╭─ Exercise inputs

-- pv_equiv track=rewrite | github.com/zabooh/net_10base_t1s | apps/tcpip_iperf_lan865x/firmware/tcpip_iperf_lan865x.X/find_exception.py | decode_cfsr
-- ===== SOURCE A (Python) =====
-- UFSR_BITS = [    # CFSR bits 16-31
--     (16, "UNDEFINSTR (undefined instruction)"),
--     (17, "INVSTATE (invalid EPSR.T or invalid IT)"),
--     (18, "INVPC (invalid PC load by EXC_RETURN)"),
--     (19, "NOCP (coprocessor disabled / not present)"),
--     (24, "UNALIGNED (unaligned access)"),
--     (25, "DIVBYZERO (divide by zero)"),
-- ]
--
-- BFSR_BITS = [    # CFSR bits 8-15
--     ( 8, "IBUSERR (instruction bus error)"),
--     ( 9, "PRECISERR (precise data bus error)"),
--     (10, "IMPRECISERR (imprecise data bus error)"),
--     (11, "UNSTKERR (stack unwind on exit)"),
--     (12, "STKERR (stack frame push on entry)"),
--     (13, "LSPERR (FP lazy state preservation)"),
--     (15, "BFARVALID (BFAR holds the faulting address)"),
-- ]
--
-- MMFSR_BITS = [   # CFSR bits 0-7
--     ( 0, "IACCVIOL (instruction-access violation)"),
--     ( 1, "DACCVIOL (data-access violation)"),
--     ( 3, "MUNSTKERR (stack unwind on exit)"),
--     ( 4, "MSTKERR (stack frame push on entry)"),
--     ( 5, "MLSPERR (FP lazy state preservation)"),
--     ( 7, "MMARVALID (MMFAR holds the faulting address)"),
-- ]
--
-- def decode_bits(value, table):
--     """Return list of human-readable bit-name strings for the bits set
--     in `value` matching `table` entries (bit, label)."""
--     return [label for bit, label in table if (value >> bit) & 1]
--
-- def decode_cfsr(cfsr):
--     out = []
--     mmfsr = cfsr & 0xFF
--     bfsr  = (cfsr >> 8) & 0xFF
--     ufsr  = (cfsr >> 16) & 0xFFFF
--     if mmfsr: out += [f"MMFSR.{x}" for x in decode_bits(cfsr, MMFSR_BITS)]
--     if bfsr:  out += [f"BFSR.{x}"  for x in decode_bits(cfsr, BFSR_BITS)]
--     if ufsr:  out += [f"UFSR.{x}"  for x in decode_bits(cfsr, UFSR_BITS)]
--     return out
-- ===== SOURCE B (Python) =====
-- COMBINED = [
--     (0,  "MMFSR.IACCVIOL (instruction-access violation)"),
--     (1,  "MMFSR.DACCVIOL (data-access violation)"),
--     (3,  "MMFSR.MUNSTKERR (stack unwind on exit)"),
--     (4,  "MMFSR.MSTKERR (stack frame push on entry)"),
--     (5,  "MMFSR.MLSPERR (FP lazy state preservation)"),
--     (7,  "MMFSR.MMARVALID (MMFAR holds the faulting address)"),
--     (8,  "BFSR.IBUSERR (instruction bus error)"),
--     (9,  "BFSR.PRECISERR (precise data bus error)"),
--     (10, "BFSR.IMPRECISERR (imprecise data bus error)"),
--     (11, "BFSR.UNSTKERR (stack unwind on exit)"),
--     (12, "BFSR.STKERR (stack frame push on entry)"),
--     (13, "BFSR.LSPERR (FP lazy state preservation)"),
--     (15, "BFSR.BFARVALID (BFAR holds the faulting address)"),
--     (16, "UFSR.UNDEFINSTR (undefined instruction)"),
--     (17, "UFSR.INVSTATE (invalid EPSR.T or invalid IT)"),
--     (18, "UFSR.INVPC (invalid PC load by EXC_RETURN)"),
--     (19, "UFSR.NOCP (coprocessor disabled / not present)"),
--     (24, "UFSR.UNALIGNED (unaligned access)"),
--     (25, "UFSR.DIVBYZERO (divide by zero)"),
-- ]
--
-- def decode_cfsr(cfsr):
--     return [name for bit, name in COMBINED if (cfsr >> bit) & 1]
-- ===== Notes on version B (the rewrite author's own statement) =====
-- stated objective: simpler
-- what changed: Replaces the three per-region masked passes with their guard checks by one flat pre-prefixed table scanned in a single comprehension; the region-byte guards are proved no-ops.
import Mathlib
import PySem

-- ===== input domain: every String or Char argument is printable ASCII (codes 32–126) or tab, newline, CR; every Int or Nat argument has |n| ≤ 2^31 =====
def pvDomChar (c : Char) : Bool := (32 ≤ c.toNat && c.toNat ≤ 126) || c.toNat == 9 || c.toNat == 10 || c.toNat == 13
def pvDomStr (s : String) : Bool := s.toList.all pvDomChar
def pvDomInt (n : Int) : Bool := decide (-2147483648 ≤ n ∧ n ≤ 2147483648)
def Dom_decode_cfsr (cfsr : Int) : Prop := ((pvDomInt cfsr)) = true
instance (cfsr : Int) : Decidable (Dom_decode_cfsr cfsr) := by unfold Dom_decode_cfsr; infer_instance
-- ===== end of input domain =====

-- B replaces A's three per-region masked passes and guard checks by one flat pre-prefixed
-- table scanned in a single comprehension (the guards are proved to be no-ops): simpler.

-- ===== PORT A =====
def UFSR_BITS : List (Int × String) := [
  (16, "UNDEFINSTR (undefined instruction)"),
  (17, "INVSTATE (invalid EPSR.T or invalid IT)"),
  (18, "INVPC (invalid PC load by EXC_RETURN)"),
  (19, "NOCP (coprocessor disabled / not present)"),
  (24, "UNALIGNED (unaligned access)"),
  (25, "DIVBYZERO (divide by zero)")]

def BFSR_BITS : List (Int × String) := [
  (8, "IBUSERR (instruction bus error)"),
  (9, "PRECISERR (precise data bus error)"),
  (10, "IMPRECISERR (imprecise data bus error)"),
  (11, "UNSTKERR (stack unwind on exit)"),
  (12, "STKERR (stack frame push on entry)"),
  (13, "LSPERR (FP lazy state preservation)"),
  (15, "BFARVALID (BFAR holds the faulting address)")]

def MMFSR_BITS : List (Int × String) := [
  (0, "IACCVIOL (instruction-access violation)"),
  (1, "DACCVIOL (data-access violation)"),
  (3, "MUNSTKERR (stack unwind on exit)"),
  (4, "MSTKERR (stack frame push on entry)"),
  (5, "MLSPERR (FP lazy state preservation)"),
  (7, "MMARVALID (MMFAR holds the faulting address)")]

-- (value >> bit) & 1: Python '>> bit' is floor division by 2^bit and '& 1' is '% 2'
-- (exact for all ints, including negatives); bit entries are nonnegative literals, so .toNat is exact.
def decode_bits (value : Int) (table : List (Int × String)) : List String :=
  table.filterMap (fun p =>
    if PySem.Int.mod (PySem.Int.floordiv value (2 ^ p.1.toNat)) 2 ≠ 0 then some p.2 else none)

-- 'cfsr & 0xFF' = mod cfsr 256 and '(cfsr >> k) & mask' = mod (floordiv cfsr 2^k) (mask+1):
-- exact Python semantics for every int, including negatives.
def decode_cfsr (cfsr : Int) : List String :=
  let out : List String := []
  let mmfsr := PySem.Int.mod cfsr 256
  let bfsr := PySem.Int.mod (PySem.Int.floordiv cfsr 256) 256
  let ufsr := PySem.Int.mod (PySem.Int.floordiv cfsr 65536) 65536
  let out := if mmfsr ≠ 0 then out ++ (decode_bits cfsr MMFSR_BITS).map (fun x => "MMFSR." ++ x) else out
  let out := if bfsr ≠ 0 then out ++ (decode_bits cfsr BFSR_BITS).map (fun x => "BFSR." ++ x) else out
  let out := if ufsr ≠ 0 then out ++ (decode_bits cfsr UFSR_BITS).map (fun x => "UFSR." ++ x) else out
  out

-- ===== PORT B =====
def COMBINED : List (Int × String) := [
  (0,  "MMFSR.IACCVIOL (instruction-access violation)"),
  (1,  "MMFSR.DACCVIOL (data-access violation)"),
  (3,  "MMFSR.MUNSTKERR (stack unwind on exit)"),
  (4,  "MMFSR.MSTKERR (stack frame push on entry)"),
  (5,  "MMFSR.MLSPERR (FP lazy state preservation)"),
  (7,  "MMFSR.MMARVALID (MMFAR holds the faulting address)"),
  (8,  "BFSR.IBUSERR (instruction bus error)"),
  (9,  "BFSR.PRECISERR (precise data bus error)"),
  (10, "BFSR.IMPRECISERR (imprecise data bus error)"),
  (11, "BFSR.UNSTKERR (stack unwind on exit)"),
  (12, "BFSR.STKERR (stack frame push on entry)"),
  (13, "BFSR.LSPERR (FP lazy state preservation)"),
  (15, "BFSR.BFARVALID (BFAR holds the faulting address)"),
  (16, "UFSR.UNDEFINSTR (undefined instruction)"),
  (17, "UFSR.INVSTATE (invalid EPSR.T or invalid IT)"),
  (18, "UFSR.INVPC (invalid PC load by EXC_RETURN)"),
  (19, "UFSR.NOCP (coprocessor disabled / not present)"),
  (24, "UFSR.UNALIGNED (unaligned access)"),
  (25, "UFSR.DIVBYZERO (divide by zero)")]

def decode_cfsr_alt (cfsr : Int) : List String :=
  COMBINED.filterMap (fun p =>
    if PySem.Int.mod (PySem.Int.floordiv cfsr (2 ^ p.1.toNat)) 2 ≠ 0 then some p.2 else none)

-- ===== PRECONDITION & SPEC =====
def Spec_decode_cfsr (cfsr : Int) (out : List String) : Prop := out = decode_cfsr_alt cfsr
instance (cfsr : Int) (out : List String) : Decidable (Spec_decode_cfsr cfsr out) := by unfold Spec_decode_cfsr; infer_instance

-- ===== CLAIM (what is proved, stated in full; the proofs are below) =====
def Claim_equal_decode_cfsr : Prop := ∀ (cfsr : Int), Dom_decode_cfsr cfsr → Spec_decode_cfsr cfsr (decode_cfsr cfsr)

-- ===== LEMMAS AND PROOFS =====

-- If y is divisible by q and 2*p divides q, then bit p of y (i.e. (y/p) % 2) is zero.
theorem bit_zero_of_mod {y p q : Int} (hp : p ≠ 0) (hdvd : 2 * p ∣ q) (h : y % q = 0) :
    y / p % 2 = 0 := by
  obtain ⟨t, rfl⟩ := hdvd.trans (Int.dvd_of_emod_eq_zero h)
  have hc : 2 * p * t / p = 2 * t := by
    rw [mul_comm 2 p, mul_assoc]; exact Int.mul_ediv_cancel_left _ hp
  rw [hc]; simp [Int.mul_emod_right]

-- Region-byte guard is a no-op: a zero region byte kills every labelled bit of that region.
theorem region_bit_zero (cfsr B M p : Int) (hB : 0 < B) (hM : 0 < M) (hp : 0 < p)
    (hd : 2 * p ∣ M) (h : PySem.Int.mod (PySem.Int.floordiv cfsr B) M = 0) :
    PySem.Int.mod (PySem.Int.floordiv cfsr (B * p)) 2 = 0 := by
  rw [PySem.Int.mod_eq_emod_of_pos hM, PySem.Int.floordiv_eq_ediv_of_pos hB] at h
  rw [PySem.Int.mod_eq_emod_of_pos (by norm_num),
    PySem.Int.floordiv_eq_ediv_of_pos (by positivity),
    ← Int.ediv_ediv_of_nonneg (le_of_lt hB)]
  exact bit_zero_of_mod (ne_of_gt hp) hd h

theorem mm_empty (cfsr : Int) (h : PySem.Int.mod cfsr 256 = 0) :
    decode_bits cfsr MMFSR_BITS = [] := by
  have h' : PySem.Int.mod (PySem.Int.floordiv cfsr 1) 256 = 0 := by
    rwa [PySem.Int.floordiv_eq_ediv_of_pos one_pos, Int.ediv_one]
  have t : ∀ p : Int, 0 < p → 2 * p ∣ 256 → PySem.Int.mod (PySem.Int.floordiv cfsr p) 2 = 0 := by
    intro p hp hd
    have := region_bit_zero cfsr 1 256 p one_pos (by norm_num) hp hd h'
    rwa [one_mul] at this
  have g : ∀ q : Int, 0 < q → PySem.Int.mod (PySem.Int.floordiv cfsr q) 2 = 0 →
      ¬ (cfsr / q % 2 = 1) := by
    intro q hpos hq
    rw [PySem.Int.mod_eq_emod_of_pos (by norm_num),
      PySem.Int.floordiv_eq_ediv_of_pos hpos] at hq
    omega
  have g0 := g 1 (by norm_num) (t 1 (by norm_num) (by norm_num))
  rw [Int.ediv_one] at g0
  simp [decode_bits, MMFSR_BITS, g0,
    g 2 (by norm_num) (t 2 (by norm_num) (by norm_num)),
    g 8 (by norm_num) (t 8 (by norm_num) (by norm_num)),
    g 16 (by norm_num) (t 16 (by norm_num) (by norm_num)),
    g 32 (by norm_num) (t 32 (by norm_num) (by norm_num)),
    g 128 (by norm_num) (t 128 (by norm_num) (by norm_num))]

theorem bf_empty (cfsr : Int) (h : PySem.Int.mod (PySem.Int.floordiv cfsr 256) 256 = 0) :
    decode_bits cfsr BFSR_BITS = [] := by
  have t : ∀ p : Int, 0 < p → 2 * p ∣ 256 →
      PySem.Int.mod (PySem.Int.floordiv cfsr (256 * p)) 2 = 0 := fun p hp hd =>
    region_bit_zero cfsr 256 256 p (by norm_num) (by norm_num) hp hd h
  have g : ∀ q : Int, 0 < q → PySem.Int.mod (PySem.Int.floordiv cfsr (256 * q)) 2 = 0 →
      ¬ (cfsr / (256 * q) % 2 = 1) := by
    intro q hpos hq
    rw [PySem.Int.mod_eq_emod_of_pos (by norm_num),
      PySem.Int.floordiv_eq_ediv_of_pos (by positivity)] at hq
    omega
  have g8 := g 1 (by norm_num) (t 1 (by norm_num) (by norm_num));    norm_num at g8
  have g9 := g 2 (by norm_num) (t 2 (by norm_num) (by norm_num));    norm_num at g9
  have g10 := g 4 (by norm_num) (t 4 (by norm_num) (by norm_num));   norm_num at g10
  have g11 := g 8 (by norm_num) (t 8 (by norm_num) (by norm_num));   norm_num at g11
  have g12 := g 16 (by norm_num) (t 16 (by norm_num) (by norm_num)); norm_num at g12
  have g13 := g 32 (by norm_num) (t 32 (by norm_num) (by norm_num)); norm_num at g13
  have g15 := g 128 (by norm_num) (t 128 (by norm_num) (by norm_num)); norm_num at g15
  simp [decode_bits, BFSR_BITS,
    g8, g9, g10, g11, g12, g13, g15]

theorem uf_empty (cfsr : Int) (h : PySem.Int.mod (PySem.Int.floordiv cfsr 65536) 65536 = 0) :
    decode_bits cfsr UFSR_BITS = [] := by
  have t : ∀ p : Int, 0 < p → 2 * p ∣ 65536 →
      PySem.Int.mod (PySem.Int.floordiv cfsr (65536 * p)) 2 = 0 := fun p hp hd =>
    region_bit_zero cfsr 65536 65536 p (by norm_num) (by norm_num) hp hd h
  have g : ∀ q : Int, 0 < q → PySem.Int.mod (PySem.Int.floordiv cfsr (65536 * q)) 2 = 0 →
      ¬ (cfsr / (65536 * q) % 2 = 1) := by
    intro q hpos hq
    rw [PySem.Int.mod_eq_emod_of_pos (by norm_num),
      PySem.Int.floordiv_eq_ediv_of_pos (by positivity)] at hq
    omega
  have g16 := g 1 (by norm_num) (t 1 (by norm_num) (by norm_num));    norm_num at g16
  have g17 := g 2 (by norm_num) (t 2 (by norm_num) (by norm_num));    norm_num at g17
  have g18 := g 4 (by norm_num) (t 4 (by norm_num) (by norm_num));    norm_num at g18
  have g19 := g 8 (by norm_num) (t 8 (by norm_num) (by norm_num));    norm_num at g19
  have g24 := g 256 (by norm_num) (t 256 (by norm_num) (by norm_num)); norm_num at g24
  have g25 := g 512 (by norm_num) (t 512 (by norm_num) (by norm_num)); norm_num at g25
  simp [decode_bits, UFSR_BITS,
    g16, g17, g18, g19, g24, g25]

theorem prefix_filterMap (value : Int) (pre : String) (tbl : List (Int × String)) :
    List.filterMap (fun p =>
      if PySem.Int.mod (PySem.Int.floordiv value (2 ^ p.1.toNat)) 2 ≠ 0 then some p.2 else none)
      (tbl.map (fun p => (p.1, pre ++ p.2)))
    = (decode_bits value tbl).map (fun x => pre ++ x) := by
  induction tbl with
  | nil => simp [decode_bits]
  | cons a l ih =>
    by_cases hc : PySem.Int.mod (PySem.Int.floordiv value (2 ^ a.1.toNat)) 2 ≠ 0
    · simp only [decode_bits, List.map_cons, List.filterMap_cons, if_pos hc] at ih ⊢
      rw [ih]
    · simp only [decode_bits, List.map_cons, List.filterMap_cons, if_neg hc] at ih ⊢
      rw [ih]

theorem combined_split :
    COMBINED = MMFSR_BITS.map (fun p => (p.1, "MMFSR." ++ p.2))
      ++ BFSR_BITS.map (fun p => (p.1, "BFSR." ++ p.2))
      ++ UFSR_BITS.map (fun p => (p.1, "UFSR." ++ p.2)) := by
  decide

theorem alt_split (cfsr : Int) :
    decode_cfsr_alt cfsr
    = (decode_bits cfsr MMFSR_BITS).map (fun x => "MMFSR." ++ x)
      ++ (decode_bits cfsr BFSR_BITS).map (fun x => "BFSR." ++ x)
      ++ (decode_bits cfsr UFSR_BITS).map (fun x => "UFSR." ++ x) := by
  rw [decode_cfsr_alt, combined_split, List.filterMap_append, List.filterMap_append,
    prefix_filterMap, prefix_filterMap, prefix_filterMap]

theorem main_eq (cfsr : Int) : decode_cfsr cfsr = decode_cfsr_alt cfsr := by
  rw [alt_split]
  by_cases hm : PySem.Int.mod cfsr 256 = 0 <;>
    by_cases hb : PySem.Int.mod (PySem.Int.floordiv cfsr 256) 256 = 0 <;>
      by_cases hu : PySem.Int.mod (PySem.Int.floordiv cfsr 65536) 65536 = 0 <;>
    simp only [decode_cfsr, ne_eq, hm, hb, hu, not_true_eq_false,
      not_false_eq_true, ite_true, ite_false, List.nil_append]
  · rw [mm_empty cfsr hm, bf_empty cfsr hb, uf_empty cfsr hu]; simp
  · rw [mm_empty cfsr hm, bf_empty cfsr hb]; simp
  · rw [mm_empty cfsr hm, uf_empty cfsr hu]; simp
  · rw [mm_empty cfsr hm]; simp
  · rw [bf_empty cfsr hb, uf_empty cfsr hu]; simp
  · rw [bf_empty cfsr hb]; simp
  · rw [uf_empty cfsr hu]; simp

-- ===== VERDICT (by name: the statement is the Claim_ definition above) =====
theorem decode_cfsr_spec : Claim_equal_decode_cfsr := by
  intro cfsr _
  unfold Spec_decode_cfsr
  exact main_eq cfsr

╰─

Exercise description -
Your answer must be the lines from the one with "induction tbl with" through the last line of the data, repeated exactly and with nothing else.

Result of this task -
  induction tbl with
  | nil => simp [decode_bits]
  | cons a l ih =>
    by_cases hc : PySem.Int.mod (PySem.Int.floordiv value (2 ^ a.1.toNat)) 2 ≠ 0
    · simp only [decode_bits, List.map_cons, List.filterMap_cons, if_pos hc] at ih ⊢
      rw [ih]
    · simp only [decode_bits, List.map_cons, List.filterMap_cons, if_neg hc] at ih ⊢
      rw [ih]

theorem combined_split :
    COMBINED = MMFSR_BITS.map (fun p => (p.1, "MMFSR." ++ p.2))
      ++ BFSR_BITS.map (fun p => (p.1, "BFSR." ++ p.2))
      ++ UFSR_BITS.map (fun p => (p.1, "UFSR." ++ p.2)) := by
  decide

theorem alt_split (cfsr : Int) :
    decode_cfsr_alt cfsr
    = (decode_bits cfsr MMFSR_BITS).map (fun x => "MMFSR." ++ x)
      ++ (decode_bits cfsr BFSR_BITS).map (fun x => "BFSR." ++ x)
      ++ (decode_bits cfsr UFSR_BITS).map (fun x => "UFSR." ++ x) := by
  rw [decode_cfsr_alt, combined_split, List.filterMap_append, List.filterMap_append,
    prefix_filterMap, prefix_filterMap, prefix_filterMap]

theorem main_eq (cfsr : Int) : decode_cfsr cfsr = decode_cfsr_alt cfsr := by
  rw [alt_split]
  by_cases hm : PySem.Int.mod cfsr 256 = 0 <;>
    by_cases hb : PySem.Int.mod (PySem.Int.floordiv cfsr 256) 256 = 0 <;>
      by_cases hu : PySem.Int.mod (PySem.Int.floordiv cfsr 65536) 65536 = 0 <;>
    simp only [decode_cfsr, ne_eq, hm, hb, hu, not_true_eq_false,
      not_false_eq_true, ite_true, ite_false, List.nil_append]
  · rw [mm_empty cfsr hm, bf_empty cfsr hb, uf_empty cfsr hu]; simp
  · rw [mm_empty cfsr hm, bf_empty cfsr hb]; simp
  · rw [mm_empty cfsr hm, uf_empty cfsr hu]; simp
  · rw [mm_empty cfsr hm]; simp
  · rw [bf_empty cfsr hb, uf_empty cfsr hu]; simp
  · rw [bf_empty cfsr hb]; simp
  · rw [uf_empty cfsr hu]; simp

-- ===== VERDICT (by name: the statement is the Claim_ definition above) =====
theorem decode_cfsr_spec : Claim_equal_decode_cfsr := by
  intro cfsr _
  unfold Spec_decode_cfsr
  exact main_eq cfsr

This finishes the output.